▸ Your instructions
Starting at the line with "rw [if_pos (by simp" and going on through the line with "by_contra hne", reproduce each line in the records below exactly and nothing more.

Saved entries:

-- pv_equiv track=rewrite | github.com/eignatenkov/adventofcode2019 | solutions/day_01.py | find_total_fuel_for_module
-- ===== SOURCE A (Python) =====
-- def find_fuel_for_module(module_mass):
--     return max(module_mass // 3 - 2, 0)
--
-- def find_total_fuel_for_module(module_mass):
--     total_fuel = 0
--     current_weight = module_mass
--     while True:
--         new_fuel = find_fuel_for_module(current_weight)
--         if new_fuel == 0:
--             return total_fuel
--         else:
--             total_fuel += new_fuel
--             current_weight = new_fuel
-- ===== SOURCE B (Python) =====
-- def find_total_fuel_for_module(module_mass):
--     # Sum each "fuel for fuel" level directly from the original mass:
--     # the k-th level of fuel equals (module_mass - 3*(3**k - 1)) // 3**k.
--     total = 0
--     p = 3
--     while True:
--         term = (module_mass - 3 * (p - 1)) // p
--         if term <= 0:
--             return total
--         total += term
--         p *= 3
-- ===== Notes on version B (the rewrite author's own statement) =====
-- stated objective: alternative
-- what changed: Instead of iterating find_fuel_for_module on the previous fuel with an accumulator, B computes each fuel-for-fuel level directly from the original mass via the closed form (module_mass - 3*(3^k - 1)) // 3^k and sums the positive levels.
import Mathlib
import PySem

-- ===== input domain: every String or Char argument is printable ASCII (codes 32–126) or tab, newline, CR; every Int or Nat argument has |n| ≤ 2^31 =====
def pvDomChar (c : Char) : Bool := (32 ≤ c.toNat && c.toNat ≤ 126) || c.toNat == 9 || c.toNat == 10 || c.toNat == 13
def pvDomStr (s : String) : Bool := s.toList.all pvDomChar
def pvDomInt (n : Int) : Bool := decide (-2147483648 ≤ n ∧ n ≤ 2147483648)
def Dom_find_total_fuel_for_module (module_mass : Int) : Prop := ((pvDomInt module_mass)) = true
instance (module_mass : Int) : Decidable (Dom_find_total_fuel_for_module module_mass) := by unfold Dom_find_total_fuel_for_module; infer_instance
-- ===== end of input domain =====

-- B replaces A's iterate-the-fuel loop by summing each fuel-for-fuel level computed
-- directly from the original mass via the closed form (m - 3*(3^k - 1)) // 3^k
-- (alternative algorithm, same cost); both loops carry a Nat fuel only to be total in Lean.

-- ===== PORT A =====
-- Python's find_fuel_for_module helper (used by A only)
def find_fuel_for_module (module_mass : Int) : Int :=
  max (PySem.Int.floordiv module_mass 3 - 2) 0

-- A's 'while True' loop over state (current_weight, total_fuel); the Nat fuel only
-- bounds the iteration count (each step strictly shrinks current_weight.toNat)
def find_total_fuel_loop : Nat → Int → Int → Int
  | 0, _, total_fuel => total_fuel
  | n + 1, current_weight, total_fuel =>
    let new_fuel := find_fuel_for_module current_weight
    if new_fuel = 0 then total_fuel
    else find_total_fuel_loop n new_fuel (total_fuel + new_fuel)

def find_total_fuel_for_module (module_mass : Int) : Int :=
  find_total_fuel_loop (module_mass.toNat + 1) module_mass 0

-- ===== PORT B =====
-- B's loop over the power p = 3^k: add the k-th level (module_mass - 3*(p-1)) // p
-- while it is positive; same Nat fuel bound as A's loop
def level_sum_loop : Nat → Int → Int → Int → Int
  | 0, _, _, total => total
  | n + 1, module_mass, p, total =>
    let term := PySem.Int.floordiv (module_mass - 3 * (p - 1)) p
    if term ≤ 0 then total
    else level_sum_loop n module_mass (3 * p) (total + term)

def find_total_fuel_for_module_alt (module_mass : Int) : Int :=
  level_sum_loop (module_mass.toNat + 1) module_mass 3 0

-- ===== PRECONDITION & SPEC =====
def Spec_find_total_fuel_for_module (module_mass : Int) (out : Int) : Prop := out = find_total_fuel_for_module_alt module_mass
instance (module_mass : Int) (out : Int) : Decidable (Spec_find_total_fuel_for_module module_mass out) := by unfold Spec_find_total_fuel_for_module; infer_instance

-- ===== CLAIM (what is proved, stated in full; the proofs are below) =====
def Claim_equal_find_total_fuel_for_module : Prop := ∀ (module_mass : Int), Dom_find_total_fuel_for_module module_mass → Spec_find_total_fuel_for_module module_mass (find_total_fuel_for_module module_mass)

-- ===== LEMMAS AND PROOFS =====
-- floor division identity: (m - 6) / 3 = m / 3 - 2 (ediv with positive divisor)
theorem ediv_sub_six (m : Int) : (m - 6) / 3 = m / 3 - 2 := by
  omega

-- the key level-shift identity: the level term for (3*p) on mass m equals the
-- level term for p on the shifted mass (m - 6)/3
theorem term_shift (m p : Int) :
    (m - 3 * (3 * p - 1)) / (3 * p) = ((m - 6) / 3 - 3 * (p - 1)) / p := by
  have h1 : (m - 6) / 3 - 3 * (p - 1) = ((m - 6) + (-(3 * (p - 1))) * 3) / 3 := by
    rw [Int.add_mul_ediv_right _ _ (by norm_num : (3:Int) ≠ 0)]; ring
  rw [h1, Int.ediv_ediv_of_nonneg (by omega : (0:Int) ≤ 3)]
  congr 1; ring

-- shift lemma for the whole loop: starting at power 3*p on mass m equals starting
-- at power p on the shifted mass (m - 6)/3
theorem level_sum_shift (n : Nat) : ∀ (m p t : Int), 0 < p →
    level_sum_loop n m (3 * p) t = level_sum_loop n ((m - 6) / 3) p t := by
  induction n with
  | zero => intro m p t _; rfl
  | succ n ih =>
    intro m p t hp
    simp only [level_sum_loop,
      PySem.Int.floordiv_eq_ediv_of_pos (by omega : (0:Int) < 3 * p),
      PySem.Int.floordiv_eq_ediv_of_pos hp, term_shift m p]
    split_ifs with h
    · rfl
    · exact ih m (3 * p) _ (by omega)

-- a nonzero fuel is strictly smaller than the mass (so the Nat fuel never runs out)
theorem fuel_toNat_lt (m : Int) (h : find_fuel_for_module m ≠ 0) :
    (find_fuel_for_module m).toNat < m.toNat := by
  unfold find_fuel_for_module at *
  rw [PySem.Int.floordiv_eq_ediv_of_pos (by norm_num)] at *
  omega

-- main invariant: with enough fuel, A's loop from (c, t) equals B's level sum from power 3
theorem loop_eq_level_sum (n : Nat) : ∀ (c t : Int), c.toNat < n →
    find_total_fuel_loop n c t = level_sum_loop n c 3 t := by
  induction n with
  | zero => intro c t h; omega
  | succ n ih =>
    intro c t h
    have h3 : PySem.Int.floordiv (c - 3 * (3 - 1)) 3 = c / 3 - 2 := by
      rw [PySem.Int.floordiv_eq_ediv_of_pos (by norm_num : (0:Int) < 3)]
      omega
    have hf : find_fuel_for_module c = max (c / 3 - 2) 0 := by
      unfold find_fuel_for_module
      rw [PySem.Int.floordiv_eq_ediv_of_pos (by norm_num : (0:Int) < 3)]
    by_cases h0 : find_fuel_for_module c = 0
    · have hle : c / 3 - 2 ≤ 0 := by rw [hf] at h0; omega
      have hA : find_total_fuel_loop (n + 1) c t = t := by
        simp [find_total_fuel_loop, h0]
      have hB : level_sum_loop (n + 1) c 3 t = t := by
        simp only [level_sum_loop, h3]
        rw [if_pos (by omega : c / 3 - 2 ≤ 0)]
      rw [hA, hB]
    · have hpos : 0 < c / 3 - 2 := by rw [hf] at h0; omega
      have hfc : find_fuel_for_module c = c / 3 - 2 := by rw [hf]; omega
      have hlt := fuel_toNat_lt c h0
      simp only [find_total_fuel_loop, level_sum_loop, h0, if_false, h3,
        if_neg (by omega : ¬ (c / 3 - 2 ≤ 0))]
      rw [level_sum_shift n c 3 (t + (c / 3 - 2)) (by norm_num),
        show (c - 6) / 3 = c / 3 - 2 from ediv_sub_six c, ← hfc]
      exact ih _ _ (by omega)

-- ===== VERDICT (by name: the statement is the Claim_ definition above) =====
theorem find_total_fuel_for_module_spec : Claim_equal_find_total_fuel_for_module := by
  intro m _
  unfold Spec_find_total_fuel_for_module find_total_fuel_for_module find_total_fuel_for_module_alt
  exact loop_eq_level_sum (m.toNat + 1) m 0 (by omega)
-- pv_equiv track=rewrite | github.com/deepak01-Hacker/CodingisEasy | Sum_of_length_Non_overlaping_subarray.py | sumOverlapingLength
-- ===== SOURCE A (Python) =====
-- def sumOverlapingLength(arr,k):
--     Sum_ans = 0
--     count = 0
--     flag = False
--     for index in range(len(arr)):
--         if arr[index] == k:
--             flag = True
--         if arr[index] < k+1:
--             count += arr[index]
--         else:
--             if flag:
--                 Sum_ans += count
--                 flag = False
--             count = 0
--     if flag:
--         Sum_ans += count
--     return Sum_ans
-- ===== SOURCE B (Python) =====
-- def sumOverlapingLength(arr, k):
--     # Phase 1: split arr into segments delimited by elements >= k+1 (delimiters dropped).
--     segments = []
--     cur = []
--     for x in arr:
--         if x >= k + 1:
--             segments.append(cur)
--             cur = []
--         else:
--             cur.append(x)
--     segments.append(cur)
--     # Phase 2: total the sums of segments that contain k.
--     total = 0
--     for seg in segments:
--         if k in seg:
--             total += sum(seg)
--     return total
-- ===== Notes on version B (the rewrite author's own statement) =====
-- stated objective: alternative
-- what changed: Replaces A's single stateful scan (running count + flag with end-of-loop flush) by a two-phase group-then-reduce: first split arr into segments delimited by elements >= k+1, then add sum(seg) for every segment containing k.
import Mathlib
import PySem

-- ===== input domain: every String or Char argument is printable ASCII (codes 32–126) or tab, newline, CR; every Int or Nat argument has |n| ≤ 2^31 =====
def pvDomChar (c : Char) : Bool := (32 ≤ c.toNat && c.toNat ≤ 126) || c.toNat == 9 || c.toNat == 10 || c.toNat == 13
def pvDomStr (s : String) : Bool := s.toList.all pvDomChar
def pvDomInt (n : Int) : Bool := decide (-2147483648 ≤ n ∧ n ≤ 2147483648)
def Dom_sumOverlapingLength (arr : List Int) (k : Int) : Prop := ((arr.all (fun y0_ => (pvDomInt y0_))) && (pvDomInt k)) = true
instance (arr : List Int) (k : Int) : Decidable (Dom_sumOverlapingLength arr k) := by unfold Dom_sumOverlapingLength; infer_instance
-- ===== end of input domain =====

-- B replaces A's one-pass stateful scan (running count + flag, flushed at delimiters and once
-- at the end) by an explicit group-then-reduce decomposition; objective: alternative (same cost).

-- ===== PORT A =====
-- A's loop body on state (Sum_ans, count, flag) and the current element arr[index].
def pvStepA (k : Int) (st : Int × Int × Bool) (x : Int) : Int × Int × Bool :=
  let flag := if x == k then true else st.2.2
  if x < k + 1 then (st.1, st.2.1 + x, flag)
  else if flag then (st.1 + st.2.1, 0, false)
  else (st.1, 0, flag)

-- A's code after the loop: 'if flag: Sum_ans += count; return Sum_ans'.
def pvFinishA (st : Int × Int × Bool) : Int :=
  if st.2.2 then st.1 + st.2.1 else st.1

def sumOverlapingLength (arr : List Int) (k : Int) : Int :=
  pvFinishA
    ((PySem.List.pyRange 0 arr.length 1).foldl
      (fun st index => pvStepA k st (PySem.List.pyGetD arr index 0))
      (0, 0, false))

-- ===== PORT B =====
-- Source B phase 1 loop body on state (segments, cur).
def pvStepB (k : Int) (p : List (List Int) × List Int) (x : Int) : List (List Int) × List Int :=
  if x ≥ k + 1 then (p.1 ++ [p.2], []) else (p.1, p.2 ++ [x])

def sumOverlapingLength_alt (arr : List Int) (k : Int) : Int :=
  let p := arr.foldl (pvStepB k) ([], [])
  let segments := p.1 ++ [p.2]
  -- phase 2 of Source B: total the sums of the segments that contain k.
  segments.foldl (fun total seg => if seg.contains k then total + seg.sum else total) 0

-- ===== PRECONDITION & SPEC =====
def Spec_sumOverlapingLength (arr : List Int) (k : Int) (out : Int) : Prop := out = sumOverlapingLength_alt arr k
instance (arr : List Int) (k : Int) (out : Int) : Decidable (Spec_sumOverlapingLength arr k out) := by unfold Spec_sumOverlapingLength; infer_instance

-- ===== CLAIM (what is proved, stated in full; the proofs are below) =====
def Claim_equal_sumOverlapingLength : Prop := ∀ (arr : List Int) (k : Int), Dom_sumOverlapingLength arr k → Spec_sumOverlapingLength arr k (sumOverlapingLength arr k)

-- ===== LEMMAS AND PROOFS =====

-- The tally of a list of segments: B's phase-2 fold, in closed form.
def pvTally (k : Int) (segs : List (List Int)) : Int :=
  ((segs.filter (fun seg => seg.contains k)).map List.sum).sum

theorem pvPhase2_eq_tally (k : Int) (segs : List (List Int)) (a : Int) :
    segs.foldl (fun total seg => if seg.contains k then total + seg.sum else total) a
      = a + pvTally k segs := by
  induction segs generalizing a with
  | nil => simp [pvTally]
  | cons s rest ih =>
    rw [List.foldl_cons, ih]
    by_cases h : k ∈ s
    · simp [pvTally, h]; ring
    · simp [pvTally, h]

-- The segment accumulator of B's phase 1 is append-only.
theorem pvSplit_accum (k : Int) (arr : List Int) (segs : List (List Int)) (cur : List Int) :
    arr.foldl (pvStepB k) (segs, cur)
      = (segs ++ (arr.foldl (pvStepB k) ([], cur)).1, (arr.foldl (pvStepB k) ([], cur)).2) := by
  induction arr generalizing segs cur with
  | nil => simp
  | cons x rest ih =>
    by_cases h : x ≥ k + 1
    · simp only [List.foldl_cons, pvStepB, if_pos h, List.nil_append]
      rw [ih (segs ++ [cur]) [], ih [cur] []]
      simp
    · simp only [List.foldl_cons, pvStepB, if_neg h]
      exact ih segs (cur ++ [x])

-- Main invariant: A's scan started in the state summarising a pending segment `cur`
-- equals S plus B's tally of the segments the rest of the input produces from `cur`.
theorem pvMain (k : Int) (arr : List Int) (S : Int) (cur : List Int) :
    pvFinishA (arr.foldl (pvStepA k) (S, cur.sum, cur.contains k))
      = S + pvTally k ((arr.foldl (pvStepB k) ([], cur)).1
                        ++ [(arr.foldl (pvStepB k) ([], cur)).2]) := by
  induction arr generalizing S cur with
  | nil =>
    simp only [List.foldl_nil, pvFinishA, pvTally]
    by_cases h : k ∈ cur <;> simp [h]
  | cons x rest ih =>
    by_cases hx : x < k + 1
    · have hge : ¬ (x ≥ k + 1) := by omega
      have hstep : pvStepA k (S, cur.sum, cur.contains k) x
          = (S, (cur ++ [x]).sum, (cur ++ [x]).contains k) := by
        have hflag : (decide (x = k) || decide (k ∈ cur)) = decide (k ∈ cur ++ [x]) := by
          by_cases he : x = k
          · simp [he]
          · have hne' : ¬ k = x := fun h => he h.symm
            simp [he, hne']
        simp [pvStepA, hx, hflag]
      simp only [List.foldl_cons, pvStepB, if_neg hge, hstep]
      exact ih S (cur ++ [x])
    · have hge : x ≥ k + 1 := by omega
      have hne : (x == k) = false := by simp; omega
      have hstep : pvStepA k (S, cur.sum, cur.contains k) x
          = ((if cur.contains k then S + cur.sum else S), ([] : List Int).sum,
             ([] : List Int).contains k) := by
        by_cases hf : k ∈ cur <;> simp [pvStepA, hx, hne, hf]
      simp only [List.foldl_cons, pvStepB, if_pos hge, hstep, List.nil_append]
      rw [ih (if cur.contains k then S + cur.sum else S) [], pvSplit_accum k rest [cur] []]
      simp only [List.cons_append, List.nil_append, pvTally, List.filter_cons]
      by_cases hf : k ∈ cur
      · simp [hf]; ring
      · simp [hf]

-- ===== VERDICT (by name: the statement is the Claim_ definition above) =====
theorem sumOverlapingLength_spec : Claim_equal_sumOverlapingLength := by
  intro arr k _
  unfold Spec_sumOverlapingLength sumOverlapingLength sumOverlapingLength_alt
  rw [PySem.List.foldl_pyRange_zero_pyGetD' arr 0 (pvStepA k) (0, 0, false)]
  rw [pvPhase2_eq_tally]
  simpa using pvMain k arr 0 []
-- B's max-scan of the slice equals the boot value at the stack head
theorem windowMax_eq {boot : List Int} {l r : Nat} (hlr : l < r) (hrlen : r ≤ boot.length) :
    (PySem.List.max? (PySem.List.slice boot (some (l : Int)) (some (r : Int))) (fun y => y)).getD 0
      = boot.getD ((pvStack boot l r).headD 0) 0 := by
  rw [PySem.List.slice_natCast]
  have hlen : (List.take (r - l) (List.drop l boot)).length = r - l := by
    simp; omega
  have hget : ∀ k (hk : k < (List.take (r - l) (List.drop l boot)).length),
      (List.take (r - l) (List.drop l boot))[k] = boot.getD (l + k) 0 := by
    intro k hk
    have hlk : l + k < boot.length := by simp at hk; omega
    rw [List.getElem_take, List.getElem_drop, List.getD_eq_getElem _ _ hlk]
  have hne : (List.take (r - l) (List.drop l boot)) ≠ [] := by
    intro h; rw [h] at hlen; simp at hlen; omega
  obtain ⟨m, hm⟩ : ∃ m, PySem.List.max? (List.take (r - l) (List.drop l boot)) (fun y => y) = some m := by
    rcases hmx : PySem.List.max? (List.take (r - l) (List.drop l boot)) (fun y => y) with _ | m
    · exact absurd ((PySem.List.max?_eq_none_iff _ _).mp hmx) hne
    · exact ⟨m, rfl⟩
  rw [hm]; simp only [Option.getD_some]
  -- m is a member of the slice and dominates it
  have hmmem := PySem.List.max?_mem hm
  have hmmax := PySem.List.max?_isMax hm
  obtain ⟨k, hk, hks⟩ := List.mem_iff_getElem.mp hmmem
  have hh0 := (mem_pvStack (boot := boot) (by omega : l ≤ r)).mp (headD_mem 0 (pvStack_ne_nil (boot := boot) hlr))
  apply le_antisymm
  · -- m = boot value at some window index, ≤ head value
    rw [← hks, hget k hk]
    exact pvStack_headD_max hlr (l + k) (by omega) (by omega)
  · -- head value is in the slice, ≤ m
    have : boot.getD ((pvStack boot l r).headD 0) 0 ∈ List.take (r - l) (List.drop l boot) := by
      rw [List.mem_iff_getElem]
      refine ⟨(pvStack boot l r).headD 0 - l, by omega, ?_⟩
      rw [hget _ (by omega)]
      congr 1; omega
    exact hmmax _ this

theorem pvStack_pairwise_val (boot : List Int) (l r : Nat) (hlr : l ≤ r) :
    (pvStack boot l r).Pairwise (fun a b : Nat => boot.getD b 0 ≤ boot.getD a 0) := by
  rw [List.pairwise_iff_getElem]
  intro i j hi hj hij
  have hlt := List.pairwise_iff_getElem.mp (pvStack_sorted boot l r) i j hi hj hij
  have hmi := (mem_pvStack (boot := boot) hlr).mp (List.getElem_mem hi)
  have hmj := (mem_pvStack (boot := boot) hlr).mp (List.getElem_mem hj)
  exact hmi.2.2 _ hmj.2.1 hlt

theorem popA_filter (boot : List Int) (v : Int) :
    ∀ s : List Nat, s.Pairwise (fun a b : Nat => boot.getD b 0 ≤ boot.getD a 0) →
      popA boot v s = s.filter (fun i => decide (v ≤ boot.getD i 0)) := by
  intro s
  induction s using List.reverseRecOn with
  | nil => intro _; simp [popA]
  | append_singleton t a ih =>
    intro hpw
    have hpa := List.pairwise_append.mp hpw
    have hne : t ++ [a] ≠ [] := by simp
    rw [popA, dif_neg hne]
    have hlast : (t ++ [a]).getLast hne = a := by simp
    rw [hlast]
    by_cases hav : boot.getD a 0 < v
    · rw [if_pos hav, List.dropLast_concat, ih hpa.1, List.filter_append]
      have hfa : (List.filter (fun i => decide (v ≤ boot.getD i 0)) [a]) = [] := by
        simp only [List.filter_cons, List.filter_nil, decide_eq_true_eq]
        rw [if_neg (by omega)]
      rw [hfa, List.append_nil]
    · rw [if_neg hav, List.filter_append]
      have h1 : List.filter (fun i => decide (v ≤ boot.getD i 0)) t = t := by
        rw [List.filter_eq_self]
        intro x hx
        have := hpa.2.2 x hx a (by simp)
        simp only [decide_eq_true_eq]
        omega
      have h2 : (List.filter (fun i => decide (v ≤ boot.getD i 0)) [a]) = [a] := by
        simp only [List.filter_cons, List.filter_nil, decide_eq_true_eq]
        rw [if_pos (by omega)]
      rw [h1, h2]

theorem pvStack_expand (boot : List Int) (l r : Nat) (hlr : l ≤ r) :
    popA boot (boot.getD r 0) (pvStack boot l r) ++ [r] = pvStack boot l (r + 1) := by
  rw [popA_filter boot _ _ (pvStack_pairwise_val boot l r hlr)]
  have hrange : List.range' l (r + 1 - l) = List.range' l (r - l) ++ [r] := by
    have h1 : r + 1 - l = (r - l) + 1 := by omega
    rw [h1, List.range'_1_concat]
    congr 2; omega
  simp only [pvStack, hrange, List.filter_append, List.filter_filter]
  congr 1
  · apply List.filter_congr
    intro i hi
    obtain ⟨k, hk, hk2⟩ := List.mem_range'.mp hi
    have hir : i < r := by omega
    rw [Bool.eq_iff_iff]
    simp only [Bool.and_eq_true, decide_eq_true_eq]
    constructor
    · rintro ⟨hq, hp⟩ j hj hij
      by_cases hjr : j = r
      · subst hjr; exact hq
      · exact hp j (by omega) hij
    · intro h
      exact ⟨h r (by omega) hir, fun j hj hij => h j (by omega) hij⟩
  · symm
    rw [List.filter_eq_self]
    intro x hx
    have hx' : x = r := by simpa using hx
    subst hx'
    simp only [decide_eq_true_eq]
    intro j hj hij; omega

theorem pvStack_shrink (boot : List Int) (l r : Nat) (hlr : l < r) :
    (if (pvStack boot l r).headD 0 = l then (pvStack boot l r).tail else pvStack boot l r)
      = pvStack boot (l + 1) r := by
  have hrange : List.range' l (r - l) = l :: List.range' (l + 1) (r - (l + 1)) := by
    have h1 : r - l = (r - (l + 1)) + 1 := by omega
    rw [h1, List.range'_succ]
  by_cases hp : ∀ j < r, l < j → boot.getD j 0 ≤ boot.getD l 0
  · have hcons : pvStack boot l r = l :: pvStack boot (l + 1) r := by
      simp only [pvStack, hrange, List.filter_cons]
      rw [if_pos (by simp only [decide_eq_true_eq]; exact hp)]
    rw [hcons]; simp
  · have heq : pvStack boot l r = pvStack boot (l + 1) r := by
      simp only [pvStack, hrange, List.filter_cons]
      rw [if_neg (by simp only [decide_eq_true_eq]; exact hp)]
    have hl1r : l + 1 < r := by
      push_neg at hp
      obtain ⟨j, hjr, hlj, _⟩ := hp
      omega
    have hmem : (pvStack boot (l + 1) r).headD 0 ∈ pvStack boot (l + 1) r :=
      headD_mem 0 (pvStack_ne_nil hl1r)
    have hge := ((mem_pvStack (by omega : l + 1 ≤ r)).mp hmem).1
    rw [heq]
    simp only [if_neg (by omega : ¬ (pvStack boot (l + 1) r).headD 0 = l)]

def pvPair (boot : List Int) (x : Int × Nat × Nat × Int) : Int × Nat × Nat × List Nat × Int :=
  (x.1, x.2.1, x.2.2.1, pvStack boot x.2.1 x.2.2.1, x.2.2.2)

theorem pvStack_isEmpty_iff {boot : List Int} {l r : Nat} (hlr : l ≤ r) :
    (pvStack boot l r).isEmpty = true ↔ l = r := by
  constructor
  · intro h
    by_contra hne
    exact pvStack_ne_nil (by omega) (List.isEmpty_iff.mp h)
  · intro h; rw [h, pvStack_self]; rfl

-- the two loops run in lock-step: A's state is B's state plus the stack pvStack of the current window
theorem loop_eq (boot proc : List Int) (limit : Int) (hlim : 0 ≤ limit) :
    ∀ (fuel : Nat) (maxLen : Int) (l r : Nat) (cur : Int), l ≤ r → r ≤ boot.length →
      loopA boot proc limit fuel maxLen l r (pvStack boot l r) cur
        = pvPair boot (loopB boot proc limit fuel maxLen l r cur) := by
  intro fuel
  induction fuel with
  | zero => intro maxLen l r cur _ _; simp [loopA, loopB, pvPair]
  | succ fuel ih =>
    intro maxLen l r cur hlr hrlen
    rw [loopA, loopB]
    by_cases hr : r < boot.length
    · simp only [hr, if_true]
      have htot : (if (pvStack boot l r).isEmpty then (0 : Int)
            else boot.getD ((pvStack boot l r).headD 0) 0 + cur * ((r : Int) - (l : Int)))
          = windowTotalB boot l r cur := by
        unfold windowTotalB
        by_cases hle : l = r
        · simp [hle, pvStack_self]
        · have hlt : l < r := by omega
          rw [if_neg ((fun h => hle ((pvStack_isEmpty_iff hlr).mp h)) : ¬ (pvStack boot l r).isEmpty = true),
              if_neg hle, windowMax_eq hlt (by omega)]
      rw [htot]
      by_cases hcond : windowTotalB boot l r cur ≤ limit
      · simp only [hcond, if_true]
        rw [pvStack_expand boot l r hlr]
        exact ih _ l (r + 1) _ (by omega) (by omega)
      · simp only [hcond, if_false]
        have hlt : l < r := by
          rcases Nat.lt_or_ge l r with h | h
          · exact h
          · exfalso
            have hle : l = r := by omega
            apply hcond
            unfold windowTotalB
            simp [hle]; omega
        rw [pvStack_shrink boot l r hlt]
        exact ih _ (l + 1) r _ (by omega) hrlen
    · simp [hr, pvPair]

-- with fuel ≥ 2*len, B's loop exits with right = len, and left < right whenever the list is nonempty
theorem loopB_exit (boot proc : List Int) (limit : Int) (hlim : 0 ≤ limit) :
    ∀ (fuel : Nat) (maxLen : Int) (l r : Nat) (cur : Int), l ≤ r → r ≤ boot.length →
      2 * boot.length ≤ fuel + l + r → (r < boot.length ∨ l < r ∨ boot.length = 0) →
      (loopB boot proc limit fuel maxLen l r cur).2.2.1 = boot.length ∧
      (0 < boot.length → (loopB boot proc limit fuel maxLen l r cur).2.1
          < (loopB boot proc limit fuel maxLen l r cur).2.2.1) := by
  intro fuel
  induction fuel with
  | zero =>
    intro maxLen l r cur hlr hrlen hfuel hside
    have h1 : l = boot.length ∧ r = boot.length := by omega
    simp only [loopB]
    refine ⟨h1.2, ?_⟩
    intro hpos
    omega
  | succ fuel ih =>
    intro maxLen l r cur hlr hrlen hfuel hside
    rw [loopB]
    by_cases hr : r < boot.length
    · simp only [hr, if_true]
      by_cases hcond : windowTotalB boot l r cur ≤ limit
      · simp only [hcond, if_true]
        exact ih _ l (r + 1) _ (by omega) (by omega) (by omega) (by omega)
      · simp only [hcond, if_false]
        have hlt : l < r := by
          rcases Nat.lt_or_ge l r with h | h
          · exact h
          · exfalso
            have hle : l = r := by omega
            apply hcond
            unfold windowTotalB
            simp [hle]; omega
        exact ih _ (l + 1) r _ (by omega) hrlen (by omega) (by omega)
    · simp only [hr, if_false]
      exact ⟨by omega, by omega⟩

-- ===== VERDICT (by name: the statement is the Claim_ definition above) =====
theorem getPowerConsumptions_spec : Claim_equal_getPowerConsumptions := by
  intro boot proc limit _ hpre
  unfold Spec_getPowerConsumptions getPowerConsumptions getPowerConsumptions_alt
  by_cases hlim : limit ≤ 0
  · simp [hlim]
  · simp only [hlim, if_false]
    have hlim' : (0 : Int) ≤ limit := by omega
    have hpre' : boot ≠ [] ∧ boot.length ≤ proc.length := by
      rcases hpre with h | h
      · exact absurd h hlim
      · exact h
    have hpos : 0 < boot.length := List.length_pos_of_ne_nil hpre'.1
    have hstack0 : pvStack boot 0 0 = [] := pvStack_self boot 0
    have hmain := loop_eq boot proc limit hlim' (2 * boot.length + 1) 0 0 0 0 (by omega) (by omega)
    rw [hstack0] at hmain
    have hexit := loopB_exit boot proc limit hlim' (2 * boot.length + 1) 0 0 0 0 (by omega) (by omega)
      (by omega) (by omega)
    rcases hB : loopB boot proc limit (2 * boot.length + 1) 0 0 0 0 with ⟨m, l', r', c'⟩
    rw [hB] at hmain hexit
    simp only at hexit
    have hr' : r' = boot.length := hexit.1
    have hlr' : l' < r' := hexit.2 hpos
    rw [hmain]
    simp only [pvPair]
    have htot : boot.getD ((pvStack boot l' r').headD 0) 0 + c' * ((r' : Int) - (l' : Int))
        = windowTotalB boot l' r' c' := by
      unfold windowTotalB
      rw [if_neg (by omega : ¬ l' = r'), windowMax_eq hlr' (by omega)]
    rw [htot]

▸ Answer to this exercise
      rw [if_pos (by simp only [decide_eq_true_eq]; exact hp)]
    rw [hcons]; simp
  · have heq : pvStack boot l r = pvStack boot (l + 1) r := by
      simp only [pvStack, hrange, List.filter_cons]
      rw [if_neg (by simp only [decide_eq_true_eq]; exact hp)]
    have hl1r : l + 1 < r := by
      push_neg at hp
      obtain ⟨j, hjr, hlj, _⟩ := hp
      omega
    have hmem : (pvStack boot (l + 1) r).headD 0 ∈ pvStack boot (l + 1) r :=
      headD_mem 0 (pvStack_ne_nil hl1r)
    have hge := ((mem_pvStack (by omega : l + 1 ≤ r)).mp hmem).1
    rw [heq]
    simp only [if_neg (by omega : ¬ (pvStack boot (l + 1) r).headD 0 = l)]

def pvPair (boot : List Int) (x : Int × Nat × Nat × Int) : Int × Nat × Nat × List Nat × Int :=
  (x.1, x.2.1, x.2.2.1, pvStack boot x.2.1 x.2.2.1, x.2.2.2)

theorem pvStack_isEmpty_iff {boot : List Int} {l r : Nat} (hlr : l ≤ r) :
    (pvStack boot l r).isEmpty = true ↔ l = r := by
  constructor
  · intro h
    by_contra hne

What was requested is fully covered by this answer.